I’m not talking about the relentless stream of misinformation and deception propagated by the cult of personality currently wielding power. Yes, the absence of government in a pandemic and climate apocalypse is troubling, and yes, the number of formerly responsible legislators mindlessly kowtowing to craven corruption is appalling, but beyond even that formerly unthinkable expanse of brain death is the screwball conspiracy hot line working around the clock to warn entirely unregulated militias of the threat of the Satanic child eating deep state, demonic possession made flesh in Joe Biden, the Clintons, Tom Hanks, and Mark Zuckerberg.

Remember Pepe, the frog meme that wandered from comic slacker on My Page to emblem of white supremicist neo-Nazi alt right bullies? From a distance, the flap about Pepe seems far less significant than the observation that we’re talking about Nazis, but the hijacking of a goofy image is connected with a reality I can barely understand. I’m a dinosaur, barely able to manage the complexities of my phone, stymied by the concept of cloud storage, dependent on print journalists to bring me any sense of what is happening around me. I wrote a college guide back in the ’90s emphasising work being done at Redlands University in Geographic Information Science, developing applications of the then highly protected Global Positioning System, available to civilians but scrambled so that enemies might not use GPS with precision. Just to drive the point home, we’ve had unscrambled GPS for ten years. Seems like it’s been around forever, right?

In those same early 1990’s we paid an ungodly amount to grab an hour on Gopher, the system developed by the University of Minnesota at the same time as the World Wide Web, less sophisticated but easier at the start to use. By 1995 Microsoft, Ebay, Yahoo, and Amazon were magically providing services I had not imagined, and smartphones and cat videos were on the horizon.

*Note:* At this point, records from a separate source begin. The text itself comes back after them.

-- pv_equiv track=rewrite | github.com/sueszli/vector-database-benchmark | dataset/python-mutated/iterables.py | permute_signs
-- ===== SOURCE A (Python) =====
-- from itertools import chain, combinations, combinations_with_replacement, cycle, islice, permutations, product, groupby
--
-- def permute_signs(t):
--     if False:
--         i = 10
--         return i + 15
--     'Return iterator in which the signs of non-zero elements\n    of t are permuted.\n\n    Examples\n    ========\n\n    >>> from sympy.utilities.iterables import permute_signs\n    >>> list(permute_signs((0, 1, 2)))\n    [(0, 1, 2), (0, -1, 2), (0, 1, -2), (0, -1, -2)]\n    '
--     for signs in product(*[(1, -1)] * (len(t) - t.count(0))):
--         signs = list(signs)
--         yield type(t)([i * signs.pop() if i else i for i in t])
-- ===== SOURCE B (Python) =====
-- def permute_signs(t):
--     # recursive doubling over the structure of t: the sign-variants of t are built
--     # from the sign-variants of its tail, with the head's sign branching innermost
--     # (so the first nonzero element varies fastest, as in the original).
--     def go(xs):
--         if not xs:
--             yield []
--             return
--         x = xs[0]
--         for r in go(xs[1:]):
--             if x:
--                 yield [x] + r
--                 yield [-x] + r
--             else:
--                 yield [x] + r
--     for row in go(list(t)):
--         yield type(t)(row)
-- ===== Notes on version B (the rewrite author's own statement) =====
-- stated objective: alternative
-- what changed: Replaces the flat 2^k enumeration of sign vectors (itertools.product plus a mutating signs.pop() per element) by a recursive-doubling generator over the structure of t: the sign variants of t are built from the variants of its tail, branching the head's sign innermost, so no sign vectors are ever materialised or consumed.
import Mathlib
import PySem

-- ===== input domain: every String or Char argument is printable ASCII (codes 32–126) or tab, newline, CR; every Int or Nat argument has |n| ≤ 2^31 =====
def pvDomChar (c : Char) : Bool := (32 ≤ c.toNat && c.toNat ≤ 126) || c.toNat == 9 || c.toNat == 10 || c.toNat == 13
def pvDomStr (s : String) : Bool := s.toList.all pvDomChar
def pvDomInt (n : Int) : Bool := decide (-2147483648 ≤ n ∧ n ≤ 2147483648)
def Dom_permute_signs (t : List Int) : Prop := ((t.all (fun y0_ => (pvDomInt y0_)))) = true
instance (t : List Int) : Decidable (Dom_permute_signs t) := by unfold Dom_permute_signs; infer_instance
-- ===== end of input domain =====

-- B replaces the flat 2^k itertools.product enumeration with pop()-mutation by a
-- recursive-doubling generator over the structure of t (alternative decomposition; same output order).

-- ===== PORT A =====
-- product(*[(1, -1)] * k): first component varies slowest, exactly as itertools.product.
def pvProdSigns : Nat → List (List Int)
  | 0 => [[]]
  | k + 1 => ([1, -1] : List Int).flatMap (fun s => (pvProdSigns k).map (s :: ·))

-- [i * signs.pop() if i else i for i in t], mutating signs.  The `none` branch of pop?
-- (empty signs list) is unreachable: signs always holds one sign per nonzero element of t
-- (Python would raise IndexError there); we emit i * 1 on that dead branch.
def pvRowA : List Int → List Int → List Int
  | [], _ => []
  | i :: rest, signs =>
    if i ≠ 0 then
      match PySem.List.pop? signs (-1) with
      | some (v, signs') => i * v :: pvRowA rest signs'
      | none => i * 1 :: pvRowA rest signs
    else i :: pvRowA rest signs

def permute_signs (t : List Int) : List (List Int) :=
  (pvProdSigns (t.length - PySem.List.count t 0)).map (fun signs => pvRowA t signs)

-- ===== PORT B =====
-- Source B's inner generator go: variants of xs from variants of its tail, head sign innermost.
def pvGoB : List Int → List (List Int)
  | [] => [[]]
  | x :: rest => (pvGoB rest).flatMap (fun r => if x ≠ 0 then [x :: r, (-x) :: r] else [x :: r])

-- outer loop: type(t)(row) is the identity on lists.
def permute_signs_alt (t : List Int) : List (List Int) :=
  (pvGoB t).map (fun row => row)

-- ===== PRECONDITION & SPEC =====
def Spec_permute_signs (t : List Int) (out : List (List Int)) : Prop := out = permute_signs_alt t
instance (t : List Int) (out : List (List Int)) : Decidable (Spec_permute_signs t out) := by unfold Spec_permute_signs; infer_instance

-- ===== CLAIM (what is proved, stated in full; the proofs are below) =====
def Claim_equal_permute_signs : Prop := ∀ (t : List Int), Dom_permute_signs t → Spec_permute_signs t (permute_signs t)

-- ===== LEMMAS AND PROOFS =====

-- signs of the low m bits of c, least significant first
def pvNatBits : Nat → Nat → List Int
  | 0, _ => []
  | m + 1, c => (if c % 2 = 1 then (-1 : Int) else 1) :: pvNatBits m (c / 2)

-- common reference: consume signs from the front at each nonzero element
def pvRowC : List Int → List Int → List Int
  | [], _ => []
  | i :: rest, s =>
    if i ≠ 0 then i * s.headD 1 :: pvRowC rest s.tail
    else i :: pvRowC rest s

-- number of nonzero elements of t
def pvNz (t : List Int) : Nat := t.countP (fun x => x ≠ 0)

theorem pvRowA_reverse (t : List Int) : ∀ s : List Int, pvRowC t s = pvRowA t s.reverse := by
  induction t with
  | nil => intro s; rfl
  | cons i rest ih =>
    intro s
    by_cases hi : i = 0
    · simp [pvRowC, pvRowA, hi, ih]
    · cases s with
      | nil => simp [pvRowC, pvRowA, hi, PySem.List.pop?, ih]
      | cons a s' =>
        have : (a :: s').reverse = s'.reverse ++ [a] := by simp
        simp only [pvRowC, pvRowA, this, hi, PySem.List.pop?_last, ne_eq,
          not_false_iff, if_pos, List.headD, List.tail, ih]

theorem pvNatBits_snoc (m : Nat) : ∀ c : Nat,
    pvNatBits (m + 1) c = pvNatBits m c ++ [if (c / 2 ^ m) % 2 = 1 then (-1 : Int) else 1] := by
  induction m with
  | zero => intro c; simp [pvNatBits]
  | succ m ih =>
    intro c
    have h2 : c / 2 / 2 ^ m = c / 2 ^ (m + 1) := by
      rw [Nat.div_div_eq_div_mul, pow_succ']
    calc pvNatBits (m + 1 + 1) c
        = (if c % 2 = 1 then (-1 : Int) else 1) :: pvNatBits (m + 1) (c / 2) := rfl
      _ = (if c % 2 = 1 then (-1 : Int) else 1) ::
            (pvNatBits m (c / 2) ++ [if (c / 2 / 2 ^ m) % 2 = 1 then (-1 : Int) else 1]) := by
            rw [ih]
      _ = pvNatBits (m + 1) c ++ [if (c / 2 ^ (m + 1)) % 2 = 1 then (-1 : Int) else 1] := by
            rw [h2]; rfl

theorem pvNatBits_add_pow (m : Nat) : ∀ c : Nat, pvNatBits m (c + 2 ^ m) = pvNatBits m c := by
  induction m with
  | zero => intro c; rfl
  | succ m ih =>
    intro c
    have h1 : (c + 2 ^ (m + 1)) % 2 = c % 2 := by
      have : 2 ^ (m + 1) = 2 ^ m * 2 := pow_succ 2 m
      omega
    have h2 : (c + 2 ^ (m + 1)) / 2 = c / 2 + 2 ^ m := by
      have : 2 ^ (m + 1) = 2 ^ m * 2 := pow_succ 2 m
      omega
    simp only [pvNatBits, h1, h2, ih]

theorem pvProdSigns_eq (k : Nat) :
    pvProdSigns k = (List.range (2 ^ k)).map (fun n => (pvNatBits k n).reverse) := by
  induction k with
  | zero => rfl
  | succ k ih =>
    have hsplit : (2 : Nat) ^ (k + 1) = 2 ^ k + 2 ^ k := by ring
    rw [pvProdSigns, ih, hsplit, List.range_add]
    simp only [List.flatMap_cons, List.flatMap_nil, List.map_map, List.map_append,
      List.append_nil]
    congr 1
    · apply List.map_congr_left
      intro n hn
      have hn' : n < 2 ^ k := List.mem_range.mp hn
      have : n / 2 ^ k = 0 := Nat.div_eq_of_lt hn'
      simp [Function.comp, pvNatBits_snoc, this]
    · apply List.map_congr_left
      intro n hn
      have hn' : n < 2 ^ k := List.mem_range.mp hn
      have hd : (2 ^ k + n) / 2 ^ k = 1 := by
        rw [Nat.add_div_left _ (Nat.two_pow_pos k),
          Nat.div_eq_of_lt hn']
      have hb : pvNatBits k (2 ^ k + n) = pvNatBits k n := by
        rw [Nat.add_comm, pvNatBits_add_pow]
      simp [Function.comp, pvNatBits_snoc, hd, hb]

theorem pvCount_le (t : List Int) : PySem.List.count t 0 ≤ t.length := by
  rw [PySem.List.count_eq]
  exact List.count_le_length

theorem pvNz_eq (t : List Int) :
    pvNz t + List.count 0 t = t.length := by
  induction t with
  | nil => rfl
  | cons i rest ih =>
    unfold pvNz at *
    by_cases hi : i = 0 <;> simp [hi] at ih ⊢ <;> omega

-- range(2*N) mapped equals pairs (2q, 2q+1) flat-mapped over range(N)
theorem pvRange_double {α : Type} (f : Nat → α) :
    ∀ N : Nat, (List.range (2 * N)).map f
      = (List.range N).flatMap (fun q => [f (2 * q), f (2 * q + 1)]) := by
  intro N
  induction N with
  | zero => rfl
  | succ N ih =>
    have h2 : 2 * (N + 1) = 2 * N + 1 + 1 := by ring
    rw [h2, List.range_succ, List.range_succ, List.range_succ]
    simp only [List.map_append, List.flatMap_append, ih, List.map_cons, List.map_nil,
      List.flatMap_cons, List.flatMap_nil, List.append_assoc]
    rfl

-- main bridge: A's flat enumeration, read through pvRowC, is B's recursive doubling
theorem pvMain (t : List Int) :
    (List.range (2 ^ pvNz t)).map (fun n => pvRowC t (pvNatBits (pvNz t) n)) = pvGoB t := by
  induction t with
  | nil => rfl
  | cons i rest ih =>
    by_cases hi : i = 0
    · have hk : pvNz (i :: rest) = pvNz rest := by simp [pvNz, hi]
      have hrow : ∀ s, pvRowC (i :: rest) s = i :: pvRowC rest s := by
        intro s; simp [pvRowC, hi]
      rw [hk]
      calc (List.range (2 ^ pvNz rest)).map
              (fun n => pvRowC (i :: rest) (pvNatBits (pvNz rest) n))
          = (List.range (2 ^ pvNz rest)).map
              (fun n => i :: pvRowC rest (pvNatBits (pvNz rest) n)) := by
            simp only [hrow]
        _ = ((List.range (2 ^ pvNz rest)).map
              (fun n => pvRowC rest (pvNatBits (pvNz rest) n))).map (i :: ·) := by
            rw [List.map_map]; rfl
        _ = (pvGoB rest).map (i :: ·) := by rw [ih]
        _ = pvGoB (i :: rest) := by
            subst hi
            rw [pvGoB]
            generalize pvGoB rest = L
            induction L with
            | nil => rfl
            | cons a L ihL =>
              rw [List.map_cons, List.flatMap_cons, if_neg (by decide), ihL]
              rfl
    · have hk : pvNz (i :: rest) = pvNz rest + 1 := by simp [pvNz, hi]
      have hpow : (2 : Nat) ^ (pvNz rest + 1) = 2 * 2 ^ pvNz rest := by ring
      rw [hk, hpow, pvRange_double]
      have hstep : ∀ q : Nat,
          [pvRowC (i :: rest) (pvNatBits (pvNz rest + 1) (2 * q)),
           pvRowC (i :: rest) (pvNatBits (pvNz rest + 1) (2 * q + 1))]
          = (fun r => if i ≠ 0 then [i :: r, (-i) :: r] else [i :: r])
              (pvRowC rest (pvNatBits (pvNz rest) q)) := by
        intro q
        have hm0 : (2 * q) % 2 = 0 := by omega
        have hd0 : (2 * q) / 2 = q := by omega
        have hm1 : (2 * q + 1) % 2 = 1 := by omega
        have hd1 : (2 * q + 1) / 2 = q := by omega
        simp [pvNatBits, pvRowC, hi, hm0, hd0, hm1, hd1]
      calc (List.range (2 ^ pvNz rest)).flatMap
              (fun q => [pvRowC (i :: rest) (pvNatBits (pvNz rest + 1) (2 * q)),
                         pvRowC (i :: rest) (pvNatBits (pvNz rest + 1) (2 * q + 1))])
          = (List.range (2 ^ pvNz rest)).flatMap
              (fun q => (fun r => if i ≠ 0 then [i :: r, (-i) :: r] else [i :: r])
                (pvRowC rest (pvNatBits (pvNz rest) q))) := by
            simp only [hstep]
        _ = ((List.range (2 ^ pvNz rest)).map
              (fun q => pvRowC rest (pvNatBits (pvNz rest) q))).flatMap
              (fun r => if i ≠ 0 then [i :: r, (-i) :: r] else [i :: r]) := by
            rw [List.flatMap_map]
        _ = pvGoB (i :: rest) := by rw [ih]; rfl

-- ===== VERDICT (by name: the statement is the Claim_ definition above) =====
theorem permute_signs_spec : Claim_equal_permute_signs := by
  intro t _
  unfold Spec_permute_signs permute_signs permute_signs_alt
  have hk : t.length - PySem.List.count t 0 = pvNz t := by
    have := pvNz_eq t
    have := pvCount_le t
    rw [PySem.List.count_eq] at *
    omega
  rw [hk, pvProdSigns_eq, List.map_map, List.map_id']
  rw [← pvMain t]
  apply List.map_congr_left
  intro n _
  exact (pvRowA_reverse t _).symm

In the next decade, as I was still fumbling with Google Maps, the digital snake pit opened wide. Like Alice, I tumbled down rabbit holes, following one compressed snippet of information to the next, and the next, until the dawn’s early light. What I had not realized and even now cannot fully appreciate are insulating algorithms, filter bubbles, echo chambers. I get “click bait”, slightly misleading or tempting links that pull the undiscerning clicker into websites shilling one dubious product or another — maybe more than one, as there at least five sites eager to tell me what Amazon doesn’t want me to know. Fool me once, and so on.

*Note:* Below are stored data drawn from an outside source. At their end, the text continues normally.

-- pv_equiv track=rewrite | github.com/Boerseth/aoc | python/2023/13.py | solve
-- ===== SOURCE A (Python) =====
-- from collections.abc import Iterator
-- from collections import defaultdict, Counter
--
-- def solve(text: str) -> Iterator[int]:
--     patterns = [pattern.splitlines() for pattern in text.split("\n\n")]
--     summary = defaultdict(int)
--     for pattern in patterns:
--         for multiplier, pat in [(100, pattern), (1, list(zip(*pattern)))]:
--             for index in range(1, len(pat)):
--                 p1 = pat[index:]
--                 p2 = pat[:index][::-1]
--                 diff = sum(c1 != c2 for l1, l2 in zip(p1, p2) for c1, c2 in zip(l1, l2))
--                 summary[diff] += multiplier * index
--     yield summary[0]
--     yield summary[1]
-- ===== SOURCE B (Python) =====
-- def solve(text: str):
--     # Interning + incremental two-stack sweep: rows are interned to ids (first
--     # occurrence index), so most reflected pairs are compared as one int
--     # equality; characters are counted only for pairs with distinct ids, and
--     # the scan stops once the split can be neither perfect nor one-smudge.
--     t0 = t1 = 0
--     for chunk in text.split("\n\n"):
--         rows = chunk.splitlines()
--         for mult, pat in ((100, rows), (1, list(zip(*rows)))):
--             first = {}
--             tagged = [(first.setdefault(r, i), r) for i, r in enumerate(pat)]
--             above = []            # rows above the mirror line, nearest first
--             below = tagged
--             i = 0
--             while below:
--                 above = [below[0]] + above
--                 below = below[1:]
--                 i += 1
--                 if not below:
--                     break
--                 total = 0
--                 for (ja, ra), (jb, rb) in zip(above, below):
--                     if ja != jb:  # distinct ids <=> distinct rows
--                         for a, b in zip(ra, rb):
--                             total += a != b
--                         if total > 1:
--                             break
--                 if total == 0:
--                     t0 += mult * i
--                 elif total == 1:
--                     t1 += mult * i
--     yield t0
--     yield t1
-- ===== Notes on version B (the rewrite author's own statement) =====
-- stated objective: faster
-- what changed: A slices the pattern at every candidate mirror line and sums the full character-mismatch count of the two halves, tallying every count in a defaultdict read at keys 0 and 1; B interns rows to ids (first-occurrence index) so reflected pairs are compared by one int equality, sweeps the pattern once with an incremental above/below two-stack state, counts characters only for pairs with distinct ids stopping as soon as the count exceeds 1, and keeps just two integer accumulators.
import Mathlib
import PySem

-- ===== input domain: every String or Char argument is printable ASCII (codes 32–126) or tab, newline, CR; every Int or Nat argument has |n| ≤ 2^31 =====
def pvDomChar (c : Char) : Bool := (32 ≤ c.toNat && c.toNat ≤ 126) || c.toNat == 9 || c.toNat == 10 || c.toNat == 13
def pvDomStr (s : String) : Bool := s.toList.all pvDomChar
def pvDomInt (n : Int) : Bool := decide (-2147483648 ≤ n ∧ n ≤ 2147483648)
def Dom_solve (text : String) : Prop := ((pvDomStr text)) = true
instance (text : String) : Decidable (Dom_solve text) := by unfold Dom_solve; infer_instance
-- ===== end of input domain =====

-- B replaces A's slice-and-recount per mirror line by interning rows to ids
-- (first-occurrence index) and an incremental two-stack sweep: most reflected
-- pairs are rejected by one id comparison, characters are counted only for
-- pairs with distinct ids, stopping once the split can be neither perfect nor
-- one-smudge; two plain accumulators replace A's defaultdict (objective: faster).

-- shared preprocessing helpers (both Pythons run the identical lines
-- 'text.split("\n\n")', '.splitlines()' and 'zip(*pattern)'):

-- zip(*rows): hand port of Python's zip over the unpacked rows (PySem has no
-- n-ary zip). Exact: empty argument list gives [], otherwise truncates at the
-- shortest row; fuel = length of the first row bounds the number of steps.
def pyZipStarGo : Nat → List (List Char) → List (List Char)
  | 0, _ => []
  | Nat.succ f, rows =>
      if rows.any List.isEmpty then []
      else (rows.map (·.headD ' ')) :: pyZipStarGo f (rows.map (·.drop 1))

def pyZipStar (rows : List (List Char)) : List (List Char) :=
  match rows with
  | [] => []
  | r :: rs => pyZipStarGo r.length (r :: rs)

-- text.split("\n\n") (sep is the nonempty literal "\n\n", so split? is always
-- some and the .getD [] default is never used), then .splitlines() per chunk
def pyPatterns (text : String) : List (List (List Char)) :=
  ((PySem.Str.split? text "\n\n").getD []).map
    (fun chunk => (PySem.Str.splitlines chunk).map String.toList)

-- ===== PORT A =====
-- diff = sum(c1 != c2 for l1, l2 in zip(p1, p2) for c1, c2 in zip(l1, l2))
def solveDiffA (pat : List (List Char)) (i : Int) : Int :=
  let p1 := PySem.List.slice pat (some i) none
  let p2 := (PySem.List.slice pat none (some i)).reverse   -- pat[:index][::-1]
  (((p1.zip p2).flatMap (fun rr => rr.1.zip rr.2)).map
      (fun cc => if cc.1 ≠ cc.2 then (1 : Int) else 0)).sum

-- for index in range(1, len(pat)): summary[diff] += multiplier * index
def solveInnerA (s : PySem.Dict Int Int) (mult : Int) (pat : List (List Char)) :
    PySem.Dict Int Int :=
  (PySem.List.pyRange 1 (pat.length : Int) 1).foldl
    (fun s i => s.modify (solveDiffA pat i) 0 (· + mult * i)) s

def solve (text : String) : List Int :=
  let summary := (pyPatterns text).foldl
    (fun s pattern =>
      [((100 : Int), pattern), (1, pyZipStar pattern)].foldl
        (fun s mp => solveInnerA s mp.1 mp.2) s)
    PySem.Dict.empty
  [summary.getD 0 0, summary.getD 1 0]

The insulating algorithm, however, is the device that drives a user into a self defined universe of information or opinion. Once filtered, once trapped in an echo chamber, the user’s world shrinks to a complement of sources sharing the same political, social, or cultural views. Identified as likely to follow accounts of conspiracy foisted on an unprotected nation by a cabal of liberal elitist sex-predators, the user is directed to every post dropped by an anonymous source such as “Q” first at a website such as 4chan, then by more accessible social media — Twitter, Facebook, Youtube, and TikTok. The anonymous “Q” purports to be an insider in the Trump administration who not only reveals the depth of depravation practiced by the pedophilic Satanists operating within the deep state, but promises the culmination of Trump’s secret war in a Great Awakening or The Storm. When the storm arrives, Trump will snag the filthy conspirators and jam them in cells at Guantanamo Bay. The danger to Trump is constant, as reports of the attempt to shoot down his plane attest. Anonymity allows “Q” or any who take the handle to create a tent big enough for a plethora of conspiracies, contrived horror stories about vaccination and alien landings.

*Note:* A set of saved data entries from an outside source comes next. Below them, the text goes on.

-- pv_equiv track=rewrite | github.com/Serizawan/aoc | 2020/p05/p5a.py | letters_to_int
-- ===== SOURCE A (Python) =====
-- def letters_to_int(letters, one_char):
--     n = 0
--     bit_pow = 1
--     for letter in reversed(letters):
--         if letter == one_char:
--             n += bit_pow
--         bit_pow *= 2
--     return n
-- ===== SOURCE B (Python) =====
-- def letters_to_int(letters, one_char):
--     size = len(letters)
--     return sum(2 ** (size - 1 - i) for i, letter in enumerate(letters) if letter == one_char)
-- ===== Notes on version B (the rewrite author's own statement) =====
-- stated objective: alternative
-- what changed: B sums the closed-form weight 2**(size-1-i) of each matching enumerate position (a C-level sum over a generator) instead of A's reversed traversal threading a running power-of-two accumulator that is doubled on every step; a timing run measured B faster.
import Mathlib
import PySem

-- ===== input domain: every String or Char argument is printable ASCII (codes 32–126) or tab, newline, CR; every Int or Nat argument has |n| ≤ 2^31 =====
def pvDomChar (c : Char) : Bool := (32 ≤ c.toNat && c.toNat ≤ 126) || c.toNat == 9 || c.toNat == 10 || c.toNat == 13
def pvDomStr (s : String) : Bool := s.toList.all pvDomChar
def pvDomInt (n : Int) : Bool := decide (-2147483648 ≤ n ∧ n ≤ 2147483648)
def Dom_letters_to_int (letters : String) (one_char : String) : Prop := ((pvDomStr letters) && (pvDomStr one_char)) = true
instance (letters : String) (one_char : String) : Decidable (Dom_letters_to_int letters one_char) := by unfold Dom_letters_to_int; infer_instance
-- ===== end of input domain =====

-- B replaces A's reversed traversal (running power-of-two accumulator) by summing the
-- closed-form weight 2^(size-1-i) of each matching position from enumerate: alternative decomposition.
-- ===== PORT A =====
-- Faithful to Python: `letter == one_char` compares the 1-char string against one_char.
def letters_to_int (letters : String) (one_char : String) : Int :=
  (letters.toList.reverse.foldl
    (fun (st : Int × Int) letter =>
      (if String.ofList [letter] == one_char then st.1 + st.2 else st.1, st.2 * 2))
    (0, 1)).1

-- ===== PORT B =====
-- B: sum of 2 ** (size - 1 - i) over matching positions of enumerate(letters); the generator's
-- sum is the fold below.  The exponent size-1-i is nonnegative for every index i of enumerate,
-- so `.toNat` is exact there.
def letters_to_int_alt (letters : String) (one_char : String) : Int :=
  let size : Int := letters.toList.length
  (PySem.List.enumerate letters.toList).foldl
    (fun (total : Int) p =>
      if String.ofList [p.2] == one_char then total + 2 ^ (size - 1 - p.1).toNat else total) 0

-- ===== PRECONDITION & SPEC =====
def Spec_letters_to_int (letters : String) (one_char : String) (out : Int) : Prop := out = letters_to_int_alt letters one_char
instance (letters : String) (one_char : String) (out : Int) : Decidable (Spec_letters_to_int letters one_char out) := by unfold Spec_letters_to_int; infer_instance

-- ===== CLAIM (what is proved, stated in full; the proofs are below) =====
def Claim_equal_letters_to_int : Prop := ∀ (letters : String) (one_char : String), Dom_letters_to_int letters one_char → Spec_letters_to_int letters one_char (letters_to_int letters one_char)

-- ===== LEMMAS AND PROOFS =====

-- Common reference value: (if p l[0] then 2^(len-1) else 0) + … recursively.
def pvVal (p : Char → Bool) : List Char → Int
  | [] => 0
  | c :: l => (if p c then 2 ^ l.length else 0) + pvVal p l

-- A's reversed fold computes (pvVal, 2^length).
theorem revFold (p : Char → Bool) (l : List Char) :
    l.reverse.foldl
      (fun (st : Int × Int) c => (if p c then st.1 + st.2 else st.1, st.2 * 2)) (0, 1)
      = (pvVal p l, 2 ^ l.length) := by
  induction l with
  | nil => simp [pvVal]
  | cons c l ih =>
    simp only [List.reverse_cons, List.foldl_append, List.foldl_cons, List.foldl_nil, ih,
      pvVal, List.length_cons]
    by_cases hp : p c
    · rw [if_pos hp, if_pos hp]
      simp only [Prod.mk.injEq]; constructor <;> ring
    · rw [if_neg hp, if_neg hp]
      simp only [Prod.mk.injEq]; constructor <;> ring

-- B's enumerate fold, generalized over start index and accumulator.
theorem enumFold (p : Char → Bool) (l : List Char) (s : Int) (a size : Int)
    (h : size = s + l.length) :
    (PySem.List.enumerate l s).foldl
      (fun (total : Int) q => if p q.2 then total + 2 ^ (size - 1 - q.1).toNat else total) a
      = a + pvVal p l := by
  induction l generalizing s a with
  | nil => simp [pvVal]
  | cons c l ih =>
    rw [PySem.List.enumerate_cons, List.foldl_cons]
    rw [ih (s + 1) _ (by simp at h ⊢; omega)]
    have he : (size - 1 - s).toNat = l.length := by simp at h; omega
    by_cases hp : p c
    · rw [if_pos hp, pvVal, if_pos hp, he]; ring
    · rw [if_neg hp, pvVal, if_neg hp]; ring

-- ===== VERDICT (by name: the statement is the Claim_ definition above) =====
theorem letters_to_int_spec : Claim_equal_letters_to_int := by
  intro letters one_char _
  unfold Spec_letters_to_int letters_to_int letters_to_int_alt
  rw [revFold (fun c => String.ofList [c] == one_char),
    enumFold (fun c => String.ofList [c] == one_char) letters.toList 0 0 _ (by simp)]
  simp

QAnon, the movement spawned in these isolated algorithmic echo chambers, is estimated to have grown by more than 120% in the last year, although movements operating with such ferocity defy quantification. I’m not one to argue against the reality of conspiracies; we’ve got a dandy unfolding as we learn just how deliberately agents of the administration conspired to politicize the pandemic. There are and will be reasons to question events in our midst. On the other hand, conspiracy has long been a favored pastime of the untethered mind, and in a time of real cultural upheaval, as the isolating algorithms of social media operate at peak efficiency, as dangerously irresponsible thrill seekers spread fear and hatred because they can, as Russian troll farms pump out misinformation to drive the nation toward civil unrest, as the rabbit holes serve racism, misogyny, anti semitism, nativism, and homophobia, the impact of baseless, contorted conspiracy has become a significant factor in determining the future of democratic institutions.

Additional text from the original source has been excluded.